━━━ Records shown

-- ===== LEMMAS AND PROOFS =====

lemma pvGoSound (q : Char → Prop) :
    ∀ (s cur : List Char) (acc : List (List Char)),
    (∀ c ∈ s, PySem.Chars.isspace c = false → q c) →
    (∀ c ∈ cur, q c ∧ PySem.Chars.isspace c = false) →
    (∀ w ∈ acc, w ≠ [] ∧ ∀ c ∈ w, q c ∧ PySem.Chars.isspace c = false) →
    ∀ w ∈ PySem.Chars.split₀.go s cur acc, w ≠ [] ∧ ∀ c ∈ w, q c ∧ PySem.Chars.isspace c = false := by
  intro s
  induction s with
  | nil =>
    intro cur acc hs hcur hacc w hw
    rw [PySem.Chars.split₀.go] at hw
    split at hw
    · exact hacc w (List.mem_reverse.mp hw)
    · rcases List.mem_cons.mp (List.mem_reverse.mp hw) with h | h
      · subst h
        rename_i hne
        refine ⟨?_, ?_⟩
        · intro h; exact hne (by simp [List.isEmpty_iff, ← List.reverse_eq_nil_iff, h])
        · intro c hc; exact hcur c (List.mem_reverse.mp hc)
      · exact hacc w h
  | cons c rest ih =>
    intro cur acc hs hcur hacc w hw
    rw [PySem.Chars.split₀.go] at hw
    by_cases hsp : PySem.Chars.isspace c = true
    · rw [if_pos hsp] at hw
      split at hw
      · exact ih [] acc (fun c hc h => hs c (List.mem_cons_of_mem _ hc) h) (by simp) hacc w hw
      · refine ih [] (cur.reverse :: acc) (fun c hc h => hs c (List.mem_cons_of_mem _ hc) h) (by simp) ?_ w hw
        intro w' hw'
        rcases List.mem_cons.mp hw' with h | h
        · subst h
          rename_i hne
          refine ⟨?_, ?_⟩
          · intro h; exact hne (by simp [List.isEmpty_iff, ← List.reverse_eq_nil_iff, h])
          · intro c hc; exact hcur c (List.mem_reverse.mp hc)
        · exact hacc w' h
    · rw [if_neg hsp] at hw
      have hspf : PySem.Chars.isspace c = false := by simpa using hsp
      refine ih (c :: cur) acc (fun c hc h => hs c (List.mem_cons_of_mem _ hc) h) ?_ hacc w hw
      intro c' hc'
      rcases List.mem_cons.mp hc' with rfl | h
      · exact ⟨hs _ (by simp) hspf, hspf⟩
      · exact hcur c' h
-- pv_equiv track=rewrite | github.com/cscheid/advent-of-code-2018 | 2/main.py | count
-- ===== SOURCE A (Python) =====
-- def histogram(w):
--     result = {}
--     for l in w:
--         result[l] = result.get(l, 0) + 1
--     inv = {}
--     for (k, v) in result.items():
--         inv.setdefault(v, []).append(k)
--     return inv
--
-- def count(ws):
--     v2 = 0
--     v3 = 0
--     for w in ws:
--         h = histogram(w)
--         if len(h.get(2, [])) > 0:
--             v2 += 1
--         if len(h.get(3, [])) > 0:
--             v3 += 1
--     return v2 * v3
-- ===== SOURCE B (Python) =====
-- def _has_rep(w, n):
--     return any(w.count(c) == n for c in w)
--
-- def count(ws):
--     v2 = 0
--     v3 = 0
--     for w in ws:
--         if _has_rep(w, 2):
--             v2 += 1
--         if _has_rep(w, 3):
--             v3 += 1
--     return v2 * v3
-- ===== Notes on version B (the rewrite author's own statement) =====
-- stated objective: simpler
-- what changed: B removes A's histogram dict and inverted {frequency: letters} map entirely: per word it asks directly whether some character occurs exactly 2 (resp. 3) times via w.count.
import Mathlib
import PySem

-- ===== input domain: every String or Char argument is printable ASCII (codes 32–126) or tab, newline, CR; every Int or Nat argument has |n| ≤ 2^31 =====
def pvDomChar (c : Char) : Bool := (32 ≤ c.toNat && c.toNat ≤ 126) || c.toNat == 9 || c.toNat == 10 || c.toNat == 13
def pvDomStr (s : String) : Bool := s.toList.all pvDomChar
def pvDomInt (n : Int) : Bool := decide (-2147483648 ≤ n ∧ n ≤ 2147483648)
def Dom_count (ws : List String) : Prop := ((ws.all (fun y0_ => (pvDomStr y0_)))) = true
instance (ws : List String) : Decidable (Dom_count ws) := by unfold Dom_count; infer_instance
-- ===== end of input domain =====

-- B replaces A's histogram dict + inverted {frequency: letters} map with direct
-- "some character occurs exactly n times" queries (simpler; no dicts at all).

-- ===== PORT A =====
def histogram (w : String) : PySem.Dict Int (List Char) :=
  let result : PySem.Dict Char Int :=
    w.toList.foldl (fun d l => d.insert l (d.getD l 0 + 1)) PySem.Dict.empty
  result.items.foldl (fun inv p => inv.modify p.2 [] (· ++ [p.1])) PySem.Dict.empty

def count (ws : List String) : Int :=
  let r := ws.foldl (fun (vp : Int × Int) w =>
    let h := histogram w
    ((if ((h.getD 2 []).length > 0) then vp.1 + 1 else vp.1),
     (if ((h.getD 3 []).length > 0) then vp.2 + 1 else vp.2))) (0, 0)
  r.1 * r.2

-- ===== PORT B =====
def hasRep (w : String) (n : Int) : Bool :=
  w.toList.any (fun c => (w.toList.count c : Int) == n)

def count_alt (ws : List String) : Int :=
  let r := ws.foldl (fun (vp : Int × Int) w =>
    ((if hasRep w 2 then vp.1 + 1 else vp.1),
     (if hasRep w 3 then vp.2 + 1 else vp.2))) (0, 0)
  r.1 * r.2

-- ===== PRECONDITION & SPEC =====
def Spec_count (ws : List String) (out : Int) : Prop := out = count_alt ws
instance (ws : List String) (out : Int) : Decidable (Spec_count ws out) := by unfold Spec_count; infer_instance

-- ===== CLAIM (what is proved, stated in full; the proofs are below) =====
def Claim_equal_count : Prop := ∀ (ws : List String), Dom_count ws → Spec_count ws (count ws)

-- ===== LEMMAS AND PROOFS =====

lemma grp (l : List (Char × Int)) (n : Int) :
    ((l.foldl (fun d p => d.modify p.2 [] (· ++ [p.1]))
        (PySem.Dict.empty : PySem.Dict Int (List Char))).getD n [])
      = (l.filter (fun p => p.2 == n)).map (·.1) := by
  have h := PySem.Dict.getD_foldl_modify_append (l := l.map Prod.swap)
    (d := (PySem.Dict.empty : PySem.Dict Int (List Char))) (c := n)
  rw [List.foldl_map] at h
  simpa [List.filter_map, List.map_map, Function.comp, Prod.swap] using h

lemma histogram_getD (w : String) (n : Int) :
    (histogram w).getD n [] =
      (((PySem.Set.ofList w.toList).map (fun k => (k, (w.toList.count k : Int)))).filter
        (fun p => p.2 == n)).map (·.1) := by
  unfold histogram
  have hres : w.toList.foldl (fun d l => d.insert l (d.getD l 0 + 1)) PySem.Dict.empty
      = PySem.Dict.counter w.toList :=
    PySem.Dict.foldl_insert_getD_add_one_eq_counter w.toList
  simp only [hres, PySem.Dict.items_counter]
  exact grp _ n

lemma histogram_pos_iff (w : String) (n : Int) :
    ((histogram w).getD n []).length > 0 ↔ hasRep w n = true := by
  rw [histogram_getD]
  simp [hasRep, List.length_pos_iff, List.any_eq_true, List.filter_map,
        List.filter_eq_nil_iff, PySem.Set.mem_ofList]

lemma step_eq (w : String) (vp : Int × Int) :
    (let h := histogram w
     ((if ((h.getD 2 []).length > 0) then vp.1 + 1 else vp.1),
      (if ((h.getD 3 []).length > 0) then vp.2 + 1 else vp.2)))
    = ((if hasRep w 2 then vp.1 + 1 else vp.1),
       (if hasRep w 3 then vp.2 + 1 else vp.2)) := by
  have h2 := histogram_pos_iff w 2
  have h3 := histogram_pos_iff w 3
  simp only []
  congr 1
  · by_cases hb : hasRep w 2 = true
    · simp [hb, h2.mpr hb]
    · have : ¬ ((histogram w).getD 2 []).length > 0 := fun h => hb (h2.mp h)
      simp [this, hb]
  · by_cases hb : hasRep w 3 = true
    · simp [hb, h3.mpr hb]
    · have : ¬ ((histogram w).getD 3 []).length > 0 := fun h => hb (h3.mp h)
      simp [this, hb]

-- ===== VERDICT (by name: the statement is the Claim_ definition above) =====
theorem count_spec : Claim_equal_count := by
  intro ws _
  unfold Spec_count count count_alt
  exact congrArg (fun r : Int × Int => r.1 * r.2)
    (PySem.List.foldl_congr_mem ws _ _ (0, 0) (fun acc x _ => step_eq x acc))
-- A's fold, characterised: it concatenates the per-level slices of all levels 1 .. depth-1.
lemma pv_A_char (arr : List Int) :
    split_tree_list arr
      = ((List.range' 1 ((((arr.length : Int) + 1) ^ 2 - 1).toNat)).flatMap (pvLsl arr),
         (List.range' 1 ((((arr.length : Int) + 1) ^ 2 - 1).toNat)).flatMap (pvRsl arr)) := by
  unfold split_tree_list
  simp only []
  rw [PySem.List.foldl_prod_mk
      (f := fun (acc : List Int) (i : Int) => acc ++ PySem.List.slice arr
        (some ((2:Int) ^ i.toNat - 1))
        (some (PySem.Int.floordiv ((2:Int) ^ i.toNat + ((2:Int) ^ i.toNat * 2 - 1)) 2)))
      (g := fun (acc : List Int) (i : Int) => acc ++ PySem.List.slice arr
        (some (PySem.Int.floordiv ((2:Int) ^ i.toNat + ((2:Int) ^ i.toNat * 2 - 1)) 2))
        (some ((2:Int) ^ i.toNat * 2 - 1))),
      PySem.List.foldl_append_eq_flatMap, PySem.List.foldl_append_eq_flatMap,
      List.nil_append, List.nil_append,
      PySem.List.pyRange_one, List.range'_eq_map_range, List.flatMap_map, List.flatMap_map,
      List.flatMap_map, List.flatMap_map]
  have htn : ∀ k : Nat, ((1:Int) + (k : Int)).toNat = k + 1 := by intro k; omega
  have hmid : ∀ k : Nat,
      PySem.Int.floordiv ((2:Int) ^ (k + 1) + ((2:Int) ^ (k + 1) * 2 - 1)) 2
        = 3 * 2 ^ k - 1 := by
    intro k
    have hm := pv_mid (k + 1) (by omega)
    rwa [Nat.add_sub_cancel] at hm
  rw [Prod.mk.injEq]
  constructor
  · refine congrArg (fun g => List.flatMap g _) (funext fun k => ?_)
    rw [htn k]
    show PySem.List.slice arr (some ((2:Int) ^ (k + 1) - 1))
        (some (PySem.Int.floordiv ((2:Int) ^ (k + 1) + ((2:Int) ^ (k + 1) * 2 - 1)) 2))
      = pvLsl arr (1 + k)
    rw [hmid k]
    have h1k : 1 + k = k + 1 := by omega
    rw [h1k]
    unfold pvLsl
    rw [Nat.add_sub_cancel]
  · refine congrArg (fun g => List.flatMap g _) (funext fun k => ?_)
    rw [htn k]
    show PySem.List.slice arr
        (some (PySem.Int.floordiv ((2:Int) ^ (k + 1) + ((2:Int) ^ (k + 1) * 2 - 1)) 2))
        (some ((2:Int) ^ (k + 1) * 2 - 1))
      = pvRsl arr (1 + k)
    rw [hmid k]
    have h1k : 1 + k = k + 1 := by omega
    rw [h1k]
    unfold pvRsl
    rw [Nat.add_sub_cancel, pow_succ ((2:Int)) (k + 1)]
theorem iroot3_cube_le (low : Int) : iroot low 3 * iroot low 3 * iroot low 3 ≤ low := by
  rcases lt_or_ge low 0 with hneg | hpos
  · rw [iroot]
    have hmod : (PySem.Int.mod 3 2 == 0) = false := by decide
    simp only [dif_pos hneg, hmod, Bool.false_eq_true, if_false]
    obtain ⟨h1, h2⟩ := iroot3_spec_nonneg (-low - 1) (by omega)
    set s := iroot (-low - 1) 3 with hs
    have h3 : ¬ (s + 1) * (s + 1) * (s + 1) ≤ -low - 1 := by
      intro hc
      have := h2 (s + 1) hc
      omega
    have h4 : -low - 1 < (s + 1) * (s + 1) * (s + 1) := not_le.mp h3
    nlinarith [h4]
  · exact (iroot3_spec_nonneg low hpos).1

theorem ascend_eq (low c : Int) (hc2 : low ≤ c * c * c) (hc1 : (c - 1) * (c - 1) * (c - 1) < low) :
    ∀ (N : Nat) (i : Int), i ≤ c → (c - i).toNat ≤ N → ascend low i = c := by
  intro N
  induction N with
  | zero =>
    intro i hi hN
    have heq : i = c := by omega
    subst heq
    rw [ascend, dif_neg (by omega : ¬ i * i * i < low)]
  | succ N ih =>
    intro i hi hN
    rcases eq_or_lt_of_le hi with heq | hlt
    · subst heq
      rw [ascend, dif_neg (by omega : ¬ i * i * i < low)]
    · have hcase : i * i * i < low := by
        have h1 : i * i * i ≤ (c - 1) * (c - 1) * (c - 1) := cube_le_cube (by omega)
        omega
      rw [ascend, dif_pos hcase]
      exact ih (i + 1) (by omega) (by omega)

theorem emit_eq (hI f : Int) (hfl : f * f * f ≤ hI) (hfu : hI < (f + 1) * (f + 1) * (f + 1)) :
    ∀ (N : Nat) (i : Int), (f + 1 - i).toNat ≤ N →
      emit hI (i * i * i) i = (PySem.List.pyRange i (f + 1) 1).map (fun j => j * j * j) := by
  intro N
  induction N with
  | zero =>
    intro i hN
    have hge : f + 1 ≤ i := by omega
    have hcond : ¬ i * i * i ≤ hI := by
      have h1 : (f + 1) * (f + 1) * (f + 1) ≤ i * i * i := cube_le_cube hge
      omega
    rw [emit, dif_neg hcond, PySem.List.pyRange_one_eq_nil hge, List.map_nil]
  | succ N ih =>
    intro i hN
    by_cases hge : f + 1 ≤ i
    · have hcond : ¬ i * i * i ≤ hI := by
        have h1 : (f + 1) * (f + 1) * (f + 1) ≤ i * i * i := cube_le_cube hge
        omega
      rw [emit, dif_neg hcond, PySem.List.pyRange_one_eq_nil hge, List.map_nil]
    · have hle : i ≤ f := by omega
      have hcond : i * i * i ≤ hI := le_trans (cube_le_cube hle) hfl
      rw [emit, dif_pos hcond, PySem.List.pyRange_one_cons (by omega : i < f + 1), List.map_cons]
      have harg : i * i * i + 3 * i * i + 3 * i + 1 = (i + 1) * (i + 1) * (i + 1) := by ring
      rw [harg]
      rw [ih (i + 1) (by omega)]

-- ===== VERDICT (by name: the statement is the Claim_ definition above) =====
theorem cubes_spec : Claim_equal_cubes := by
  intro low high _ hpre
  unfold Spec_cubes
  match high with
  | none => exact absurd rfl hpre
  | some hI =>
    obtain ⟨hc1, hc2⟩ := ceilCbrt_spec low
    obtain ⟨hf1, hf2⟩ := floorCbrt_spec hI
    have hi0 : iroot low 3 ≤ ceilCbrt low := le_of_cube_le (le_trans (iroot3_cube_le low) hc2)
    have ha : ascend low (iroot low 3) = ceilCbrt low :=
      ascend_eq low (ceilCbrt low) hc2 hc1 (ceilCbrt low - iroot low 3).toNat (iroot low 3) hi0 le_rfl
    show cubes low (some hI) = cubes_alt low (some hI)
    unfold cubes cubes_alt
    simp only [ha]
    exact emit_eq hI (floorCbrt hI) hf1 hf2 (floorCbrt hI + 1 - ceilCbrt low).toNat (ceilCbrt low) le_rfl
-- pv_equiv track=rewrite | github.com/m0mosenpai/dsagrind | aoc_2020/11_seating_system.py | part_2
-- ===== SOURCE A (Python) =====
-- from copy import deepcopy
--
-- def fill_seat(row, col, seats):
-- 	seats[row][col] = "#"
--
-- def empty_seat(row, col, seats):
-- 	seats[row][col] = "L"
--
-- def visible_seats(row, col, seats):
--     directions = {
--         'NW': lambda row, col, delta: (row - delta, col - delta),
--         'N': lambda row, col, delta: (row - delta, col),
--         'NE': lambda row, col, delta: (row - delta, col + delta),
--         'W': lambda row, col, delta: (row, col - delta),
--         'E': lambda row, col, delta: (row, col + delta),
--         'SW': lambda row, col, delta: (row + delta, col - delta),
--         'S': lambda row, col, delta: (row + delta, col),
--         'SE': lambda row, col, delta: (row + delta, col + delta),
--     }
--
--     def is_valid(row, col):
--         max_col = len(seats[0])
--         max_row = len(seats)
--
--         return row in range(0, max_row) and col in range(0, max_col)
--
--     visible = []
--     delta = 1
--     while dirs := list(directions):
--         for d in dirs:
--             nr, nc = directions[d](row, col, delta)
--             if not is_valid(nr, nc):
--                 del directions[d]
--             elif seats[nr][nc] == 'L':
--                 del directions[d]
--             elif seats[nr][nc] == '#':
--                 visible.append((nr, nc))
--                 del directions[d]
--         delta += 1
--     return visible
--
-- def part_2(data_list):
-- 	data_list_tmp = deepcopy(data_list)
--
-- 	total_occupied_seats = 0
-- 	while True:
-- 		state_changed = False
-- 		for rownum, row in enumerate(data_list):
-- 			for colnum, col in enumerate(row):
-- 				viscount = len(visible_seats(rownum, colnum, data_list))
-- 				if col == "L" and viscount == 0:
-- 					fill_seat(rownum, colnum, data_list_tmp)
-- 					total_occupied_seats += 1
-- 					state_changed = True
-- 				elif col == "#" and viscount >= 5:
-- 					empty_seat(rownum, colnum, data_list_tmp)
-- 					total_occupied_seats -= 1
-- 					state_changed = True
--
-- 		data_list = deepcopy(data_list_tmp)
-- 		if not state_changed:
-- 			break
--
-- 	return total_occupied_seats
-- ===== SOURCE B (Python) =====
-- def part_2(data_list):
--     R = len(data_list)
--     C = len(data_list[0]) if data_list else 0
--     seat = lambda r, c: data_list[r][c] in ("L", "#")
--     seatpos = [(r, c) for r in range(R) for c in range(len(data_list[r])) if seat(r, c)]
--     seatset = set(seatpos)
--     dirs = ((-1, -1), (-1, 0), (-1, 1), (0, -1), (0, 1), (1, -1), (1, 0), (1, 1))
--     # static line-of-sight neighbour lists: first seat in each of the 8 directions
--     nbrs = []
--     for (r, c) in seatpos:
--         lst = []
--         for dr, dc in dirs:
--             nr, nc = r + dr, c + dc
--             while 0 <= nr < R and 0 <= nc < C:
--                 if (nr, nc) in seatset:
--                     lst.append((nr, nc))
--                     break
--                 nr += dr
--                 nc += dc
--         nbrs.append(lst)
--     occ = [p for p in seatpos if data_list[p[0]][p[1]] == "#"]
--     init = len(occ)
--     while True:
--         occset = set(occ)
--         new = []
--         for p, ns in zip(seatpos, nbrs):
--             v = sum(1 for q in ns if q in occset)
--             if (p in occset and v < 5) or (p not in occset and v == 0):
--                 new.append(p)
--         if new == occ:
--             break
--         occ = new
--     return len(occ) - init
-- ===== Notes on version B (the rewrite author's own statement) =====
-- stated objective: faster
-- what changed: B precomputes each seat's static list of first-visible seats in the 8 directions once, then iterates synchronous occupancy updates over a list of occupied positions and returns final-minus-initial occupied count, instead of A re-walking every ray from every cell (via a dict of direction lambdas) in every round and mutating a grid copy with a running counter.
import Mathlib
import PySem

━━━━━━

* [Required action]
The line with "for (k, v) in" is the last to include; transcribe exactly every line from the top of the material above down to it.

* [Answer to the exercise]
-- ===== LEMMAS AND PROOFS =====

lemma pvGoSound (q : Char → Prop) :
    ∀ (s cur : List Char) (acc : List (List Char)),
    (∀ c ∈ s, PySem.Chars.isspace c = false → q c) →
    (∀ c ∈ cur, q c ∧ PySem.Chars.isspace c = false) →
    (∀ w ∈ acc, w ≠ [] ∧ ∀ c ∈ w, q c ∧ PySem.Chars.isspace c = false) →
    ∀ w ∈ PySem.Chars.split₀.go s cur acc, w ≠ [] ∧ ∀ c ∈ w, q c ∧ PySem.Chars.isspace c = false := by
  intro s
  induction s with
  | nil =>
    intro cur acc hs hcur hacc w hw
    rw [PySem.Chars.split₀.go] at hw
    split at hw
    · exact hacc w (List.mem_reverse.mp hw)
    · rcases List.mem_cons.mp (List.mem_reverse.mp hw) with h | h
      · subst h
        rename_i hne
        refine ⟨?_, ?_⟩
        · intro h; exact hne (by simp [List.isEmpty_iff, ← List.reverse_eq_nil_iff, h])
        · intro c hc; exact hcur c (List.mem_reverse.mp hc)
      · exact hacc w h
  | cons c rest ih =>
    intro cur acc hs hcur hacc w hw
    rw [PySem.Chars.split₀.go] at hw
    by_cases hsp : PySem.Chars.isspace c = true
    · rw [if_pos hsp] at hw
      split at hw
      · exact ih [] acc (fun c hc h => hs c (List.mem_cons_of_mem _ hc) h) (by simp) hacc w hw
      · refine ih [] (cur.reverse :: acc) (fun c hc h => hs c (List.mem_cons_of_mem _ hc) h) (by simp) ?_ w hw
        intro w' hw'
        rcases List.mem_cons.mp hw' with h | h
        · subst h
          rename_i hne
          refine ⟨?_, ?_⟩
          · intro h; exact hne (by simp [List.isEmpty_iff, ← List.reverse_eq_nil_iff, h])
          · intro c hc; exact hcur c (List.mem_reverse.mp hc)
        · exact hacc w' h
    · rw [if_neg hsp] at hw
      have hspf : PySem.Chars.isspace c = false := by simpa using hsp
      refine ih (c :: cur) acc (fun c hc h => hs c (List.mem_cons_of_mem _ hc) h) ?_ hacc w hw
      intro c' hc'
      rcases List.mem_cons.mp hc' with rfl | h
      · exact ⟨hs _ (by simp) hspf, hspf⟩
      · exact hcur c' h
-- pv_equiv track=rewrite | github.com/cscheid/advent-of-code-2018 | 2/main.py | count
-- ===== SOURCE A (Python) =====
-- def histogram(w):
--     result = {}
--     for l in w:
--         result[l] = result.get(l, 0) + 1
--     inv = {}
--     for (k, v) in result.items():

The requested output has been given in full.